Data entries
-- pv_equiv track=rewrite | github.com/TylerMorley/advent-of-code | 2023/code/day03.py | getRowNumbers
-- ===== SOURCE A (Python) =====
-- def getRowNumbers(row):
--     numbers = []
--     untrimmed_nums = [x for x in row.split('.') if x]
--     for num in untrimmed_nums:
--         num = ''.join([x for x in num if x.isdigit()])
--         if num:
--              numbers.append(num)
--     return numbers
-- ===== SOURCE B (Python) =====
-- def getRowNumbers(row):
--     numbers = []
--     cur = ''
--     for ch in row:
--         if ch.isdigit():
--             cur += ch
--         elif ch == '.':
--             if cur:
--                 numbers.append(cur)
--             cur = ''
--     if cur:
--         numbers.append(cur)
--     return numbers
-- ===== Notes on version B (the rewrite author's own statement) =====
-- stated objective: simpler
-- what changed: Replaces split-on-'.' plus per-segment digit-filter comprehension with a single stateful character scan that accumulates digits and flushes the accumulator on '.' and at end of string.
import Mathlib
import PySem

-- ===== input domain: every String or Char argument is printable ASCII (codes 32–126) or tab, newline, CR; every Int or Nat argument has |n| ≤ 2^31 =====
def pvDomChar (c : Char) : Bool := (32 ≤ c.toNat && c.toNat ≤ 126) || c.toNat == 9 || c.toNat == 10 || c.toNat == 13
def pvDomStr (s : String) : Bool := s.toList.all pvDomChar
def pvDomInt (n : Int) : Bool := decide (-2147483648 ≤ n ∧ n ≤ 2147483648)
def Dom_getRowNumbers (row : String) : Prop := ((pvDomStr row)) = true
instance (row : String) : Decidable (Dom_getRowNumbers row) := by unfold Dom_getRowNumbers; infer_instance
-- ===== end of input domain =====

-- B replaces split('.') + per-segment digit-filter comprehensions by one stateful
-- character scan (digit accumulator flushed on '.' and at end); same O(n) cost, simpler.

-- ===== PORT A =====
-- body of A's for-loop: join the digit chars of the segment, append if non-empty
def aStep (numbers : List String) (num : List Char) : List String :=
  let num2 := num.filter PySem.Chars.isdigit
  if num2 ≠ [] then numbers ++ [String.mk num2] else numbers

def getRowNumbers (row : String) : List String :=
  let untrimmed := (PySem.Chars.splitOn row.toList ['.']).filter (fun x => decide (x ≠ []))
  untrimmed.foldl aStep []

-- ===== PORT B =====
-- body of B's for-loop over (numbers, cur)
def altStep (st : List (List Char) × List Char) (c : Char) : List (List Char) × List Char :=
  if PySem.Chars.isdigit c then (st.1, st.2 ++ [c])
  else if c = '.' then (if st.2 = [] then st.1 else st.1 ++ [st.2], [])
  else st

def getRowNumbers_alt (row : String) : List String :=
  let st := row.toList.foldl altStep ([], [])
  (if st.2 = [] then st.1 else st.1 ++ [st.2]).map String.mk

-- ===== PRECONDITION & SPEC =====
def Spec_getRowNumbers (row : String) (out : List String) : Prop := out = getRowNumbers_alt row
instance (row : String) (out : List String) : Decidable (Spec_getRowNumbers row out) := by unfold Spec_getRowNumbers; infer_instance

-- ===== CLAIM (what is proved, stated in full; the proofs are below) =====
def Claim_equal_getRowNumbers : Prop := ∀ (row : String), Dom_getRowNumbers row → Spec_getRowNumbers row (getRowNumbers row)

-- ===== LEMMAS AND PROOFS =====

-- simple recursive characterization of splitOn on the single-char separator '.'
def splitAux : List Char → List Char → List (List Char)
  | [], pre => [pre.reverse]
  | c :: rest, pre => if c = '.' then pre.reverse :: splitAux rest [] else splitAux rest (c :: pre)

-- digit filter of a segment
def dseg (seg : List Char) : List Char := seg.filter PySem.Chars.isdigit

lemma go_eq : ∀ (fuel : Nat) (l cur : List Char) (acc : List (List Char)),
    l.length < fuel →
    PySem.Chars.splitOn.go ['.'] fuel l cur acc = acc.reverse ++ splitAux l cur := by
  intro fuel
  induction fuel with
  | zero => intro l cur acc h; omega
  | succ n ih =>
    intro l cur acc h
    cases l with
    | nil => simp [PySem.Chars.splitOn.go, splitAux]
    | cons c rest =>
      by_cases hc : c = '.'
      · subst hc
        simp only [PySem.Chars.splitOn.go, List.isPrefixOf, BEq.rfl, Bool.true_and,
          if_true, List.length_cons, List.length_nil,
          List.drop_succ_cons, List.drop_zero]
        rw [ih rest [] (cur.reverse :: acc) (by simpa using Nat.lt_of_succ_lt_succ h)]
        simp [splitAux]
      · have hpre : (['.'].isPrefixOf (c :: rest)) = false := by
          simp [List.isPrefixOf]
          exact fun h' => hc h'.symm
        simp only [PySem.Chars.splitOn.go, hpre, Bool.false_eq_true, not_false_eq_true,
          if_neg]
        rw [ih rest (c :: cur) acc (by simpa using Nat.lt_of_succ_lt_succ h)]
        simp [splitAux, hc]

lemma splitOn_eq (cs : List Char) : PySem.Chars.splitOn cs ['.'] = splitAux cs [] := by
  have := go_eq (cs.length + 1) cs [] [] (by omega)
  simpa [PySem.Chars.splitOn] using this

lemma aStep_eq (numbers : List String) (num : List Char) :
    aStep numbers num = if dseg num ≠ [] then numbers ++ [String.mk (dseg num)] else numbers := rfl

-- empty segments are skipped by A's loop body anyway, so the pre-filter is a no-op
lemma filter_skip : ∀ (segs : List (List Char)) (numbers : List String),
    (segs.filter (fun x => !decide (x = []))).foldl aStep numbers = segs.foldl aStep numbers := by
  intro segs
  induction segs with
  | nil => intro numbers; rfl
  | cons s rest ih =>
    intro numbers
    by_cases hs : s = []
    · subst hs
      simp only [List.filter_cons, decide_true, Bool.not_true, Bool.false_eq_true, if_neg,
        not_false_eq_true, List.foldl_cons]
      rw [ih]
      have : aStep numbers [] = numbers := by simp [aStep_eq, dseg]
      rw [this]
    · simp only [List.filter_cons, hs, decide_false, Bool.not_false, if_pos, List.foldl_cons]
      exact ih (aStep numbers s)

-- A's loop computes: append the non-empty digit filters of the segments
lemma aFold_eq : ∀ (segs : List (List Char)) (numbers : List String),
    segs.foldl aStep numbers
      = numbers ++ (((segs.map dseg).filter (fun x => !decide (x = []))).map String.mk) := by
  intro segs
  induction segs with
  | nil => intro numbers; simp
  | cons s rest ih =>
    intro numbers
    simp only [List.foldl_cons, List.map_cons, List.filter_cons]
    rw [ih, aStep_eq]
    by_cases hd : dseg s = []
    · simp [hd]
    · simp [hd, List.append_assoc]

-- main invariant: B's scan starting from accumulator (acc, digits of pre.reverse)
-- finalizes to acc ++ A's pipeline over the segments splitAux produces from pre
lemma main_inv : ∀ (cs pre : List Char) (acc : List (List Char)),
    (let st := cs.foldl altStep (acc, dseg pre.reverse)
     if st.2 = [] then st.1 else st.1 ++ [st.2])
      = acc ++ ((splitAux cs pre).map dseg).filter (fun x => !decide (x = [])) := by
  intro cs
  induction cs with
  | nil =>
    intro pre acc
    by_cases h : dseg pre.reverse = [] <;> simp [splitAux, h]
  | cons c rest ih =>
    intro pre acc
    by_cases hdig : PySem.Chars.isdigit c = true
    · have hc : c ≠ '.' := by intro h; rw [h] at hdig; exact absurd hdig (by decide)
      have hdp : dseg ((c :: pre).reverse) = dseg pre.reverse ++ [c] := by
        simp [dseg, List.filter_append, hdig]
      have h2 := ih (c :: pre) acc
      rw [hdp] at h2
      simp only [List.foldl_cons, altStep, hdig, if_true]
      rw [h2]
      simp [splitAux, hc]
    · by_cases hc : c = '.'
      · subst hc
        simp only [List.foldl_cons, altStep, hdig, Bool.false_eq_true, not_false_eq_true,
          if_neg, if_pos]
        have hnil : dseg (([] : List Char)).reverse = ([] : List Char) := by simp [dseg]
        by_cases h : dseg pre.reverse = []
        · have h2 := ih [] acc
          rw [hnil] at h2
          simp only [h, if_pos]
          rw [h2]
          simp [splitAux, h]
        · have h2 := ih [] (acc ++ [dseg pre.reverse])
          rw [hnil] at h2
          simp only [h, if_neg, not_false_eq_true]
          rw [h2]
          simp [splitAux, h, List.append_assoc]
      · have hdp : dseg ((c :: pre).reverse) = dseg pre.reverse := by
          simp [dseg, List.filter_append, hdig]
        have h2 := ih (c :: pre) acc
        rw [hdp] at h2
        simp only [List.foldl_cons, altStep, hdig, hc, Bool.false_eq_true, not_false_eq_true,
          if_neg]
        rw [h2]
        simp [splitAux, hc]

-- ===== VERDICT (by name: the statement is the Claim_ definition above) =====
theorem getRowNumbers_spec : Claim_equal_getRowNumbers := by
  intro row _
  unfold Spec_getRowNumbers getRowNumbers getRowNumbers_alt
  simp only [ne_eq, decide_not]
  rw [splitOn_eq, filter_skip, aFold_eq]
  have h2 := main_inv row.toList [] []
  simp only [List.reverse_nil] at h2
  have hnil : dseg ([] : List Char) = ([] : List Char) := by simp [dseg]
  rw [hnil] at h2
  simp only [List.nil_append] at h2 ⊢
  rw [h2]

» What you need to do: In the entries above, find the line with "Bool.not_false, if_pos, List.foldl_cons]" and the line with "-- finalizes to", then restate word for word both of them and every line between, with nothing more.

» Answer:
    · simp only [List.filter_cons, hs, decide_false, Bool.not_false, if_pos, List.foldl_cons]
      exact ih (aStep numbers s)

-- A's loop computes: append the non-empty digit filters of the segments
lemma aFold_eq : ∀ (segs : List (List Char)) (numbers : List String),
    segs.foldl aStep numbers
      = numbers ++ (((segs.map dseg).filter (fun x => !decide (x = []))).map String.mk) := by
  intro segs
  induction segs with
  | nil => intro numbers; simp
  | cons s rest ih =>
    intro numbers
    simp only [List.foldl_cons, List.map_cons, List.filter_cons]
    rw [ih, aStep_eq]
    by_cases hd : dseg s = []
    · simp [hd]
    · simp [hd, List.append_assoc]

-- main invariant: B's scan starting from accumulator (acc, digits of pre.reverse)
-- finalizes to acc ++ A's pipeline over the segments splitAux produces from pre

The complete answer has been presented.